For reference pickle protocol 5 was specified and implemented as part of:

- https://peps.python.org/pep-0574/

and also provides extra API to handle large data buffers externally ("out-of-band") via custom callbacks. This is in addition to the no-copy semantics memory optimization when loading/storing such arrays "in-band" without providing custom callbacks.

xk3 · on April 14, 2023

I've used joblib before and it does some nice things like make it easy to switch between different backends (loky, multiprocessing, threading) but recently I've started to use python's new-ish built-in way:

ThreadPoolExecutor if IO-bound

ProcessPoolExecutor if CPU-bound

for example

    from concurrent.futures import ThreadPoolExecutor

    with ThreadPoolExecutor(max_workers=4) as e:
        e.submit(shutil.copy, 'src1.txt', 'dest1.txt')
        e.submit(shutil.copy, 'src2.txt', 'dest2.txt')
    print("everything done!")

jononor · on April 13, 2023

My go-to for embarrassingly parallell problems that are still single-computer scale, using the multiprocessing backend. Like computing features across a bunch of inputs. Does the job in a simple and pain free manner. Have got some wrapper for progress indicators using tdwm.

PS: The synchronous backend switch is great for getting better backtraces, like in a debugger.

tpoacher · on April 14, 2023

Is this similar to spotify's Luigi? https://luigi.readthedocs.io/en/stable/

I've used Luigi in a project before; I wasn't too crazy with the class-based syntax at first, but once you get used to it, it's very expressive, and since it's effectively plain python, it means you can customise your pipelines in a very flexible manner.

Too · on April 13, 2023

Cool. Looks like a more lightweight alternative to Temporal workflows.

A tool in similar vein is pydoit. Here you need to be a bit more explicit about declaring the dag, in return it parallelizes well and can tell you what steps are available.

bartekpacia · on April 13, 2023

Looks similar to Bazel’s Starlark language[1].

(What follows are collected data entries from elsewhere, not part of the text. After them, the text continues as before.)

-- ===== VERDICT (by name: the statement is the Claim_ definition above) =====
theorem solution_spec : Claim_equal_solution := by
  intro stones k _ hpre
  obtain ⟨hne, hk0⟩ := hpre
  show solution stones k = solution_alt stones k
  rcases hmax : PySem.List.max? stones (fun y => y) with _ | m
  · exact absurd ((PySem.List.max?_eq_none_iff stones (fun y => y)).1 hmax) hne
  have hMle : ∀ y ∈ stones, y ≤ m := fun y hy => PySem.List.max?_isMax hmax y hy
  simp only [solution, solution_alt, hmax, Option.getD_some]
  by_cases hkr : 1 ≤ k ∧ k ≤ (stones.length : Int)
  case neg =>
    have hout : k < 0 ∨ (stones.length : Int) < k := by
      rcases not_and_or.1 hkr with h | h <;> omega
    have hall : ∀ mid, possible stones k mid = true := fun mid =>
      possible_out_of_range stones k mid hout
    rw [if_neg hkr]
    by_cases h1 : 1 ≤ m
    · rw [bsLoop_all_true stones k hall 1 (m + 1) (by omega)]; omega
    · rw [bsLoop, dif_neg (show ¬ (1 < m + 1 - 1) from by omega)]; omega
  case pos =>
    obtain ⟨hk1, hkn⟩ := hkr
    rw [if_pos ⟨hk1, hkn⟩]
    set n := stones.length with hn
    set K := k.toNat with hKdef
    have hK1 : 1 ≤ K := by omega
    have hKn : K ≤ n := by omega
    set f : Nat → Int := fun j => segmax stones j (j + (K - 1)) with hf
    set WL := ((sufGo k n stones 0).zip ((preGo k stones 0 0).drop (k - 1).toNat)).map
        (fun p => max p.1 p.2) with hWL
    have hpl : (preGo k stones 0 0).length = n := preGo_length k stones 0 0
    have hsl : (sufGo k n stones 0).length = n := sufGo_length k n stones 0
    have hkt : (k - 1).toNat = K - 1 := by omega
    have hWlen : WL.length = n - K + 1 := by
      rw [hWL, List.length_map, List.length_zip, hsl, List.length_drop, hpl, hkt]; omega
    have hWget : WL = (List.range (n - K + 1)).map f := by
      apply List.ext_getElem
      · rw [hWlen, List.length_map, List.length_range]
      · intro j h1 h2
        have hjr : j < n - K + 1 := by rwa [hWlen] at h1
        have hjK : j + K ≤ n := by omega
        have hsufj : (sufGo k n stones 0).getD j 0
            = segmax stones j (min (j + (K - 1 - j % K)) (n - 1)) := by
          have h := sufGo_getD k hk1 stones 0 n (by omega) j (by omega)
          rw [Nat.zero_add] at h
          exact h
        have hprej : (preGo k stones 0 0).getD (K - 1 + j) 0
            = segmax stones ((K - 1 + j) - (K - 1 + j) % K) (K - 1 + j) := by
          have h := preGo_getD k hk1 stones 0 0 (K - 1 + j) (by omega)
          rw [h, if_pos (by simpa using Nat.mod_le (K - 1 + j) K)]
          simp only [Nat.zero_add]
          rfl
        simp only [hWL, hkt, List.getElem_map, List.getElem_zip, List.getElem_drop,
          List.getElem_range]
        have hplt : K - 1 + j < (preGo k stones 0 0).length := by rw [hpl]; omega
        have hslt : j < (sufGo k n stones 0).length := by rw [hsl]; omega
        rw [← List.getD_eq_getElem (sufGo k n stones 0) 0 hslt,
            ← List.getD_eq_getElem (preGo k stones 0 0) 0 hplt,
            hsufj, hprej, combine stones K j hK1 hjK, hf]
    have hne' : WL ≠ [] := by
      intro hc; rw [hc] at hWlen; simp at hWlen
    obtain ⟨w, ws, hcons⟩ := List.exists_cons_of_ne_nil hne'
    have hbest : PySem.List.min? WL (fun y => y) = some (ws.foldl min w) := by
      rw [hcons]; exact PySem.List.min?_id_cons w ws
    have hfw : ∀ j : Nat, f j = Wmax ((stones.drop j).take K) := by
      intro j
      simp only [hf, segmax]
      congr 2
      omega
    have hwne : ∀ j : Nat, j + K ≤ n → (stones.drop j).take K ≠ [] := by
      intro j hj hnil
      have : ((stones.drop j).take K).length = min K (n - j) := by
        rw [List.length_take, List.length_drop]
      rw [hnil] at this; simp at this; omega
    have hmemWL : ∀ y, y ∈ WL ↔ ∃ j < n - K + 1, f j = y := by
      intro y
      rw [hWget]
      simp [List.mem_map, List.mem_range]
    have hthresh : ∀ mid, possible stones k mid = true ↔ mid ≤ ws.foldl min w := by
      intro mid
      rw [possible_char stones k mid hk1, le_foldl_min_iff]
      constructor
      · intro hwin
        have hall : ∀ y ∈ WL, mid ≤ y := by
          intro y hy
          obtain ⟨j, hjr, rfl⟩ := (hmemWL y).1 hy
          rw [hfw j]
          exact (le_Wmax_iff _ (hwne j (by omega)) mid).2 (hwin j (by omega))
        exact ⟨hall w (by rw [hcons]; exact List.mem_cons_self),
          fun y hy => hall y (by rw [hcons]; exact List.mem_cons_of_mem _ hy)⟩
      · rintro ⟨hw, hws⟩ j hjn
        have hy : f j ∈ WL := (hmemWL (f j)).2 ⟨j, by omega, rfl⟩
        have hmidf : mid ≤ f j := by
          rw [hcons] at hy
          rcases List.mem_cons.1 hy with h | h
          · exact h ▸ hw
          · exact hws _ h
        rw [hfw j] at hmidf
        exact (le_Wmax_iff _ (hwne j (by omega)) mid).1 hmidf
    have hwm : w ≤ m := by
      have hw0 : f 0 ∈ WL := (hmemWL (f 0)).2 ⟨0, by omega, rfl⟩
      have hwmem : ∀ y ∈ WL, y ≤ m := by
        intro y hy
        obtain ⟨j, hjr, rfl⟩ := (hmemWL y).1 hy
        rw [hfw j]
        have hmem := Wmax_mem _ (hwne j (by omega))
        exact hMle _ (List.mem_of_mem_drop (List.mem_of_mem_take hmem))
      exact hwmem w (by rw [hcons]; exact List.mem_cons_self)
    have hTm : ws.foldl min w ≤ m := le_trans (foldl_min_le ws w) hwm
    rw [hbest]
    simp only [Option.getD_some]
    by_cases h1 : 1 ≤ m
    · rw [bsLoop_thresh stones k (ws.foldl min w) hthresh 1 (m + 1) (by omega)]
      omega
    · rw [bsLoop, dif_neg (show ¬ (1 < m + 1 - 1) from by omega)]
      omega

[1]: https://bazel.build/rules/language

meta-level · on April 13, 2023

But while Starlark tries to mimic Python (while not allowing lots of useful stuff like f-strings) joblib _is_ Python and you can make use of the eco-system around Python.

gjvc · on April 14, 2023

small but excellent example of the advantage of using an embedded DSL over a custom one; it allows one to make use of all language features, and f-strings are oh so useful.